#### About this task:
Go through the entries, filter for the word "raises", and copy every line that has it.

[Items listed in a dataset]
————————

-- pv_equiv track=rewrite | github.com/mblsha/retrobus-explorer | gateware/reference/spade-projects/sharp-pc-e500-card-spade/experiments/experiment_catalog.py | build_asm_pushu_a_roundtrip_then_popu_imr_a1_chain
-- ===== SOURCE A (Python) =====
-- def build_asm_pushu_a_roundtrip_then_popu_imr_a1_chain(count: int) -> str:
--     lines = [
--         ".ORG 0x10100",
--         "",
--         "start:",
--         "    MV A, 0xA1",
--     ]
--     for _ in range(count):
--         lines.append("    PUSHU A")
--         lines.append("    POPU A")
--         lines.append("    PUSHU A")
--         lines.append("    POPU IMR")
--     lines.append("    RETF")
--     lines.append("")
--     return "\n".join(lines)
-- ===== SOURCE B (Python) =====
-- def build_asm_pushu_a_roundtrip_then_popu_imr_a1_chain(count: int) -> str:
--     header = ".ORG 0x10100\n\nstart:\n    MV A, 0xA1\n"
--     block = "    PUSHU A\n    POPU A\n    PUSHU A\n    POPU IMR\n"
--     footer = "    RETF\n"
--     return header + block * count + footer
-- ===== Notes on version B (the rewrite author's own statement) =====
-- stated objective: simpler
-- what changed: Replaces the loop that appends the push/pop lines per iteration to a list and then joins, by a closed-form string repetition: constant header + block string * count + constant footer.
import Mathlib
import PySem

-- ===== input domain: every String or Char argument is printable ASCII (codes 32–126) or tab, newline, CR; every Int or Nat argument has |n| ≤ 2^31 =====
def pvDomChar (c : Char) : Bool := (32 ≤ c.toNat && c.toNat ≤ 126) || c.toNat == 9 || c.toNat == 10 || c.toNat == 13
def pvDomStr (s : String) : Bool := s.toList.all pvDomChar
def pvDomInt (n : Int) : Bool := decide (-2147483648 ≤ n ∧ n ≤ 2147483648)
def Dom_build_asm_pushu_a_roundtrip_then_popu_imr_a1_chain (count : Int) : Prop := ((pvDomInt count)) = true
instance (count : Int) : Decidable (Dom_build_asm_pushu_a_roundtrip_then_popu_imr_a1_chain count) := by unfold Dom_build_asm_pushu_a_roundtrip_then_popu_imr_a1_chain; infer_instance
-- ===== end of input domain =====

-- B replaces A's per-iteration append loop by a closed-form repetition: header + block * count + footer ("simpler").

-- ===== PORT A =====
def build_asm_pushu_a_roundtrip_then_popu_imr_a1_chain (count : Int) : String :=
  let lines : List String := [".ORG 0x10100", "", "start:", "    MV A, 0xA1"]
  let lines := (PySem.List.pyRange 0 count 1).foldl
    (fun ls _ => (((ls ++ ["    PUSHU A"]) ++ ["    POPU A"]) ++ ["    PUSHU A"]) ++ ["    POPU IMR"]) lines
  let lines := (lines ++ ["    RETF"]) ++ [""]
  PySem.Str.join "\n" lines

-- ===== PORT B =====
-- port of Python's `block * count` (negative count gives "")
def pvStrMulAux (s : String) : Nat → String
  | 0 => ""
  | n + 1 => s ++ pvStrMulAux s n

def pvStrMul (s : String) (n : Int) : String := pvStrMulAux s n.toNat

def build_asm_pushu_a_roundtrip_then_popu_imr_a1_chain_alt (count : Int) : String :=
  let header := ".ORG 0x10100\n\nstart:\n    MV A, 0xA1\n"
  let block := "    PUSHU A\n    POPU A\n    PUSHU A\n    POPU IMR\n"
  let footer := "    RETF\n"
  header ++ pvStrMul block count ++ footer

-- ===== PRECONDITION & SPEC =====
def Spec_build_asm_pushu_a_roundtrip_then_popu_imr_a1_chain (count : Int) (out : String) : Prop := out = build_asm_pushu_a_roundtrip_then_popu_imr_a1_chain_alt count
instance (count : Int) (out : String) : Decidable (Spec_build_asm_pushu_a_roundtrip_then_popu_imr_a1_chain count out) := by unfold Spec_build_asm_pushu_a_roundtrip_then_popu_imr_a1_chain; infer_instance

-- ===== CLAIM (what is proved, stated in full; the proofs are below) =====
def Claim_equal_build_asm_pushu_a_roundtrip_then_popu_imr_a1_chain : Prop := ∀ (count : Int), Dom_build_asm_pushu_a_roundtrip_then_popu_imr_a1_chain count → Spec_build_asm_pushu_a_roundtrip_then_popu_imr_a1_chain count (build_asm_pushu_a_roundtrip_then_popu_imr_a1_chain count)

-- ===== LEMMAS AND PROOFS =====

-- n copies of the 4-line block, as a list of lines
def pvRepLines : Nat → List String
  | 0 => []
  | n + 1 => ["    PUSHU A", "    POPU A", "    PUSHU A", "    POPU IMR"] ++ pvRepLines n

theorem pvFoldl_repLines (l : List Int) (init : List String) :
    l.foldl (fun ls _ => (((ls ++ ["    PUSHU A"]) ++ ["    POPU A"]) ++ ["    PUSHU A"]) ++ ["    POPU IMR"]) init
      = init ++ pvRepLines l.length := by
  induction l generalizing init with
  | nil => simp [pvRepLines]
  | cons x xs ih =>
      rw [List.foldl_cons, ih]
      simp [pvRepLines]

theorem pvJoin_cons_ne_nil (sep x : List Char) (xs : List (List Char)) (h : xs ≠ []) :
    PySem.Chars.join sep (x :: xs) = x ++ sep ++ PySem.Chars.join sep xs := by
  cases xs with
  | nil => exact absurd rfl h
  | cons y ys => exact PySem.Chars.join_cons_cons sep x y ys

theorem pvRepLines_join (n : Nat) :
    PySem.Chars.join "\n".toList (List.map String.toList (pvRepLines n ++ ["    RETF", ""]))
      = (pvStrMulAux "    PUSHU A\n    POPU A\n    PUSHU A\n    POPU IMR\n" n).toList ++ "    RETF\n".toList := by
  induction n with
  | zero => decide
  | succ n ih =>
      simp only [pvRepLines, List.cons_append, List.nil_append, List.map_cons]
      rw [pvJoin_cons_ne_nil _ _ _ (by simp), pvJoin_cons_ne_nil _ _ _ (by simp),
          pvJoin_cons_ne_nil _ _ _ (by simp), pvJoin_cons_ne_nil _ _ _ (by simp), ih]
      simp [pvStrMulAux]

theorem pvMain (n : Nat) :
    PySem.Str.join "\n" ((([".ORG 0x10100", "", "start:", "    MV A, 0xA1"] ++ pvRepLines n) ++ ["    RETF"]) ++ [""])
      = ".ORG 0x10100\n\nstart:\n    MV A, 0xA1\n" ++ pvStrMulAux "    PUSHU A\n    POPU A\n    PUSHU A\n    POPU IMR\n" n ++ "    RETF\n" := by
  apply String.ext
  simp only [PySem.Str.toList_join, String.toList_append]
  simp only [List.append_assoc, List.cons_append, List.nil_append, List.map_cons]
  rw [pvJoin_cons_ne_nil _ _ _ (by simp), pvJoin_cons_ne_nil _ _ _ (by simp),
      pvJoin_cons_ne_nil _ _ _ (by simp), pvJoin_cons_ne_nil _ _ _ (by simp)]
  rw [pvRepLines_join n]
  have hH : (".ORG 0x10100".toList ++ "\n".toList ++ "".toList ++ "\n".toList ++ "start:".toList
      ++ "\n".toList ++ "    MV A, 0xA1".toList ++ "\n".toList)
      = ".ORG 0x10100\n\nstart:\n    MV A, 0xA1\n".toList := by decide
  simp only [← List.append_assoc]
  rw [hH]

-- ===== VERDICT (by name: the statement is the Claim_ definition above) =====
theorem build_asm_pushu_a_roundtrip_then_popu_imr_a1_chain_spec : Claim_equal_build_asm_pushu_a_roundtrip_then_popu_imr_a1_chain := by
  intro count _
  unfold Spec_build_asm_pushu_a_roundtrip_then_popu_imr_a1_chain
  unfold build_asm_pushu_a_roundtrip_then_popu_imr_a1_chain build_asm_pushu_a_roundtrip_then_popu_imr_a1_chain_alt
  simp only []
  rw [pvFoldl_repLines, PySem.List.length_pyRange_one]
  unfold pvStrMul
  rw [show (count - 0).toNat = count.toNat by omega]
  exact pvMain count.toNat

————————

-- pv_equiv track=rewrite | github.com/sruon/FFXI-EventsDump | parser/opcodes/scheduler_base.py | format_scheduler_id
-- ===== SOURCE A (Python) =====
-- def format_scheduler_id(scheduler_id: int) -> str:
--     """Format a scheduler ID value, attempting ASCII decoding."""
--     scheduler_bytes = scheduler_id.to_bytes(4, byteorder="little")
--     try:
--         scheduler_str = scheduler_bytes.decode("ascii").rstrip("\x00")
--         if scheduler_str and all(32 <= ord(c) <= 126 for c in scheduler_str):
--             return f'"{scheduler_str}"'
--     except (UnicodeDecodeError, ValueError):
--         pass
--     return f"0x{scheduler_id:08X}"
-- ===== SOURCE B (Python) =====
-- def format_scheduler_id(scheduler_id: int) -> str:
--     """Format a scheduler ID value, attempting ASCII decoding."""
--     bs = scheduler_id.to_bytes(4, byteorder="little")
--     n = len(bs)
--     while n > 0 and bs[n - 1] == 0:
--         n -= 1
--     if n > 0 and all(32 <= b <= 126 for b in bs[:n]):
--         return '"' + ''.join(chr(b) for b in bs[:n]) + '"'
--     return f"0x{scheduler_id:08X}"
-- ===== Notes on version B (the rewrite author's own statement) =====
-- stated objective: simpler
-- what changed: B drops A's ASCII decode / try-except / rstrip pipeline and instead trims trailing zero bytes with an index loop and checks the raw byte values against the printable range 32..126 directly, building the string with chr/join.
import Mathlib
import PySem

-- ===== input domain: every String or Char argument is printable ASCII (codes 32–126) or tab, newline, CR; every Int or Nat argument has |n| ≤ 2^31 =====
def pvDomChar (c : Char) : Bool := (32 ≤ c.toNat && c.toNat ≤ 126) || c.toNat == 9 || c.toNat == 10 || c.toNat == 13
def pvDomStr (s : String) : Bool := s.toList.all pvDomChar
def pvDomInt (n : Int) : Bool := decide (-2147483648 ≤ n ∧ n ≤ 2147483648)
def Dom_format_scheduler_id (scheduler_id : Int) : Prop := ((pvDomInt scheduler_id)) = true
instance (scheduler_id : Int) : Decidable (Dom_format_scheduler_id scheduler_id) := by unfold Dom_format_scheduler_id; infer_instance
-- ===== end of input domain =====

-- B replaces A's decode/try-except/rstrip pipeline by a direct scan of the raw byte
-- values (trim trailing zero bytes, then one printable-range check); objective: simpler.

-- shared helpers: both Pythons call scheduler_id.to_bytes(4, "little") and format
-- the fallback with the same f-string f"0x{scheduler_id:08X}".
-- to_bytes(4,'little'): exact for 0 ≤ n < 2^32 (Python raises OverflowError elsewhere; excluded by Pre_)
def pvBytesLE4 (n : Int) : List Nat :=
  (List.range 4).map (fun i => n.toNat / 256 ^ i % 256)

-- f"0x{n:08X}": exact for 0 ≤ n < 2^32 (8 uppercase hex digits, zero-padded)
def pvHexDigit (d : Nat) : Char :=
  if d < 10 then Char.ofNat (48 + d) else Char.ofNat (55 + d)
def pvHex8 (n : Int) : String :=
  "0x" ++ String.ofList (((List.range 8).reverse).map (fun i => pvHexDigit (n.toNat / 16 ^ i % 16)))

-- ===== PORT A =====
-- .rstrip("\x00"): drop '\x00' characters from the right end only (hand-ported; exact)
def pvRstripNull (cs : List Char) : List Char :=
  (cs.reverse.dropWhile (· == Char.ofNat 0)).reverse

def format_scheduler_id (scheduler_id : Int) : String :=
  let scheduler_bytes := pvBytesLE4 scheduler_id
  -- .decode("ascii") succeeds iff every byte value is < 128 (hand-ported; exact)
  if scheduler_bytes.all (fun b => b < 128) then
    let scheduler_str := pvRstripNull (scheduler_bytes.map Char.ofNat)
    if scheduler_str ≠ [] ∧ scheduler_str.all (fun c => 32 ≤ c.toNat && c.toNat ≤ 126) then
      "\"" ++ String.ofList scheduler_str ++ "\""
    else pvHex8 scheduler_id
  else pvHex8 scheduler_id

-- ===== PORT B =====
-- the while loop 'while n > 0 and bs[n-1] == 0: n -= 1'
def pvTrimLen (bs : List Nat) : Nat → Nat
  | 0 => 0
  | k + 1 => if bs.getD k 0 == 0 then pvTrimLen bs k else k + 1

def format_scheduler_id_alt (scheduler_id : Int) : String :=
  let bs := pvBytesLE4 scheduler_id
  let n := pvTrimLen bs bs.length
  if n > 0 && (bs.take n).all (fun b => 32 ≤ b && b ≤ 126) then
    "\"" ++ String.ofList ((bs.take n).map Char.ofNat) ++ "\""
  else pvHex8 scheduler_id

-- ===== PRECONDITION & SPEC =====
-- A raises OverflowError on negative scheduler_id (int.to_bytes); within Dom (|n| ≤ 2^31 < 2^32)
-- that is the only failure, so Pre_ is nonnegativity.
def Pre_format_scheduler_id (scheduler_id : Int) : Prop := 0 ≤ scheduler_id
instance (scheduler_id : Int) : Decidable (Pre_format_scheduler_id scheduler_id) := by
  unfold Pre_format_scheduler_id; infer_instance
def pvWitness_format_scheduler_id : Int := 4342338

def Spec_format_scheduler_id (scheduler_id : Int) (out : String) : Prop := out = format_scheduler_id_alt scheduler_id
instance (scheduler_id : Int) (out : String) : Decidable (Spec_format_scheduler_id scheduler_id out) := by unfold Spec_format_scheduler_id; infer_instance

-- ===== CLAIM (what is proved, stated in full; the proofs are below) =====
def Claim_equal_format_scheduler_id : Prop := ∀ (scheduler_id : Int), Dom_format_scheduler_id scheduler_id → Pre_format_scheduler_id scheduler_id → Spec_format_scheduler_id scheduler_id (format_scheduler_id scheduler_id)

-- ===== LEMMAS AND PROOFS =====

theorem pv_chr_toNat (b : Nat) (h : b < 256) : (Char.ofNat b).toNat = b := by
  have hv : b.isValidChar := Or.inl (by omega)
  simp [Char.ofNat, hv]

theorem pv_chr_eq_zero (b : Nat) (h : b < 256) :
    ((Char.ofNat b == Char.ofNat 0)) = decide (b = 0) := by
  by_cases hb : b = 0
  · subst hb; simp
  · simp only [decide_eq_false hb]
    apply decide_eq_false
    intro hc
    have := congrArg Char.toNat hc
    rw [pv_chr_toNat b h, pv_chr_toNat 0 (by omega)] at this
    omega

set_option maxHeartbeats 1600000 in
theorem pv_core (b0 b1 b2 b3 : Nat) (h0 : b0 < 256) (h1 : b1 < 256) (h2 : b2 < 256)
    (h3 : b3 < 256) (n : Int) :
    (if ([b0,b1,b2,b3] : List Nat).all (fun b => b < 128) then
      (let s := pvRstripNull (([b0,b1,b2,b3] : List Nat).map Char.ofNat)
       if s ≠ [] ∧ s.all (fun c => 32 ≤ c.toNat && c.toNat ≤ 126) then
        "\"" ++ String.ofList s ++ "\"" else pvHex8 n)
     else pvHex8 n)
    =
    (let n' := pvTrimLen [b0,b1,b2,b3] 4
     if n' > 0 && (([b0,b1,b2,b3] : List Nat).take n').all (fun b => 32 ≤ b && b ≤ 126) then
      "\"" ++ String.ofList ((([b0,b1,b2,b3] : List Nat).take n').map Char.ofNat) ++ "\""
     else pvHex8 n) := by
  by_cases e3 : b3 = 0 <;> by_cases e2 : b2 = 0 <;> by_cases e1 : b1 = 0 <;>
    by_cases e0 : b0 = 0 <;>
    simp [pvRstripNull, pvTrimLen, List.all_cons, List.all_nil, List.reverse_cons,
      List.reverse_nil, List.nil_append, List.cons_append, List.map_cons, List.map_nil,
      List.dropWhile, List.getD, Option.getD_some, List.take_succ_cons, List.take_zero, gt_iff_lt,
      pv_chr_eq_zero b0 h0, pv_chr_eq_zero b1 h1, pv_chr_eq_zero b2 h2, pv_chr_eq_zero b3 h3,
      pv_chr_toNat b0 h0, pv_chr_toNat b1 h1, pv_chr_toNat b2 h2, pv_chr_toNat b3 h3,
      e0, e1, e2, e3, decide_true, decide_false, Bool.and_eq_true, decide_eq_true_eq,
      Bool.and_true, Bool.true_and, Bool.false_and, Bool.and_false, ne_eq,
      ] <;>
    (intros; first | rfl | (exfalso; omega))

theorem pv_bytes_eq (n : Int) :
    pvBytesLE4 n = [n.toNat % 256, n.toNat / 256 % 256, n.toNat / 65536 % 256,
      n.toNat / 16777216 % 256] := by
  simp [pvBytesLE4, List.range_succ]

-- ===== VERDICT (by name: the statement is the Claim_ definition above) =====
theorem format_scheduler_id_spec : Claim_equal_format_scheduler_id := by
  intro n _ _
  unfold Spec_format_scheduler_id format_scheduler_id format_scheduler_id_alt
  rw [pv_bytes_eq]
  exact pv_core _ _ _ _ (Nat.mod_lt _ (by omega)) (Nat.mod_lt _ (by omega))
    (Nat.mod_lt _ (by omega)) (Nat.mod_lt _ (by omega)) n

————————

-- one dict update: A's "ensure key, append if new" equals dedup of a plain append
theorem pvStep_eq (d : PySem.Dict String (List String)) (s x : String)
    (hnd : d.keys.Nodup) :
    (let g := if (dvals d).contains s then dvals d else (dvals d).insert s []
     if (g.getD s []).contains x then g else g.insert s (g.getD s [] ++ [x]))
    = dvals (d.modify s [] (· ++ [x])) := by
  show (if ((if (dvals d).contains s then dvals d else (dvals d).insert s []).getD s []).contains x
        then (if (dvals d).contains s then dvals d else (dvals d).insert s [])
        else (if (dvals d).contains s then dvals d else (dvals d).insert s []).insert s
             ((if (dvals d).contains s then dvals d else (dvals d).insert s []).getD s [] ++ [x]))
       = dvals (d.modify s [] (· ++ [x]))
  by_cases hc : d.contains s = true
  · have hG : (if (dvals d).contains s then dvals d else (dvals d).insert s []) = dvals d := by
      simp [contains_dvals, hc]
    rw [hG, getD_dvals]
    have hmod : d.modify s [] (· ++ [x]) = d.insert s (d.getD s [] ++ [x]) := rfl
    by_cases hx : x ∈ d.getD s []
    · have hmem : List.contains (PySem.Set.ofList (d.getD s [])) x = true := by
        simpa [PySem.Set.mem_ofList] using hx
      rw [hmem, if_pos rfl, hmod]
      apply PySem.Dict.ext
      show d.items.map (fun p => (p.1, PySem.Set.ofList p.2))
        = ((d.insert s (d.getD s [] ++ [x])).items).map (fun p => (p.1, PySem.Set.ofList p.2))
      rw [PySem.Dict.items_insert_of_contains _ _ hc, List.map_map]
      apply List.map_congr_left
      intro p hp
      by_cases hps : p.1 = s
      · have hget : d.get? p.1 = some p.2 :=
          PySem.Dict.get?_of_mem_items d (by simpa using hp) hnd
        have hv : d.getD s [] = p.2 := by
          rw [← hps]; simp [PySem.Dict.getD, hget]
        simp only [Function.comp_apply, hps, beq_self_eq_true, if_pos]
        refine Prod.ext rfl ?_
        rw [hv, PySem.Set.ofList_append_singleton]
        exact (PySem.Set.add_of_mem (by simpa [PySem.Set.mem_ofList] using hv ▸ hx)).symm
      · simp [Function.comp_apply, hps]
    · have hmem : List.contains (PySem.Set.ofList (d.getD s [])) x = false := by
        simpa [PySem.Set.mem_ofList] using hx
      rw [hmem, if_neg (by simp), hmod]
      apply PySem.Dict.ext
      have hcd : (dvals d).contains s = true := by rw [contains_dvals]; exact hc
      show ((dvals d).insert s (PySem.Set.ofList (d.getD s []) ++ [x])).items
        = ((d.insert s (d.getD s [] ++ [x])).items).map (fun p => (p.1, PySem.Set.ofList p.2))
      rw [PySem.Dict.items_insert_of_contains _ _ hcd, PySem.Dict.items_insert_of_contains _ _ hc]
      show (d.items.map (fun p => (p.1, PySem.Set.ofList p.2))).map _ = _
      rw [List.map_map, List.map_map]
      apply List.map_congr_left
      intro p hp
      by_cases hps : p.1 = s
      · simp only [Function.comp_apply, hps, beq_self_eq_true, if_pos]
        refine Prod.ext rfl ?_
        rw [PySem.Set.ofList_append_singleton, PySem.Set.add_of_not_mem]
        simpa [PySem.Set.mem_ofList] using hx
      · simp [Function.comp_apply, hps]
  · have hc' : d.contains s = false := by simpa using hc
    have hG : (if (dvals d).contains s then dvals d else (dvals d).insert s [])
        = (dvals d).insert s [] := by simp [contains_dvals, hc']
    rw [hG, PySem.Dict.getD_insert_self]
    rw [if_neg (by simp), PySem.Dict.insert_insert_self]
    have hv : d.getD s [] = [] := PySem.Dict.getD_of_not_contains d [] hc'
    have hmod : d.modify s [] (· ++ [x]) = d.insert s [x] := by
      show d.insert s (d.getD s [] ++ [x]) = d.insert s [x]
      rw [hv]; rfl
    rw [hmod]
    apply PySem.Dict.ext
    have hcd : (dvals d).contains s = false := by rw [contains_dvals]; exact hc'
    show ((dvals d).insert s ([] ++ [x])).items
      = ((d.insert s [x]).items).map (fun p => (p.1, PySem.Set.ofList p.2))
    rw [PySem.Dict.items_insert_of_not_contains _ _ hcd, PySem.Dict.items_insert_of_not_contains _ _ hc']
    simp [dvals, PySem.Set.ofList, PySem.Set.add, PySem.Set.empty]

————————

#### Answer space:
-- to_bytes(4,'little'): exact for 0 ≤ n < 2^32 (Python raises OverflowError elsewhere; excluded by Pre_)
-- A raises OverflowError on negative scheduler_id (int.to_bytes); within Dom (|n| ≤ 2^31 < 2^32)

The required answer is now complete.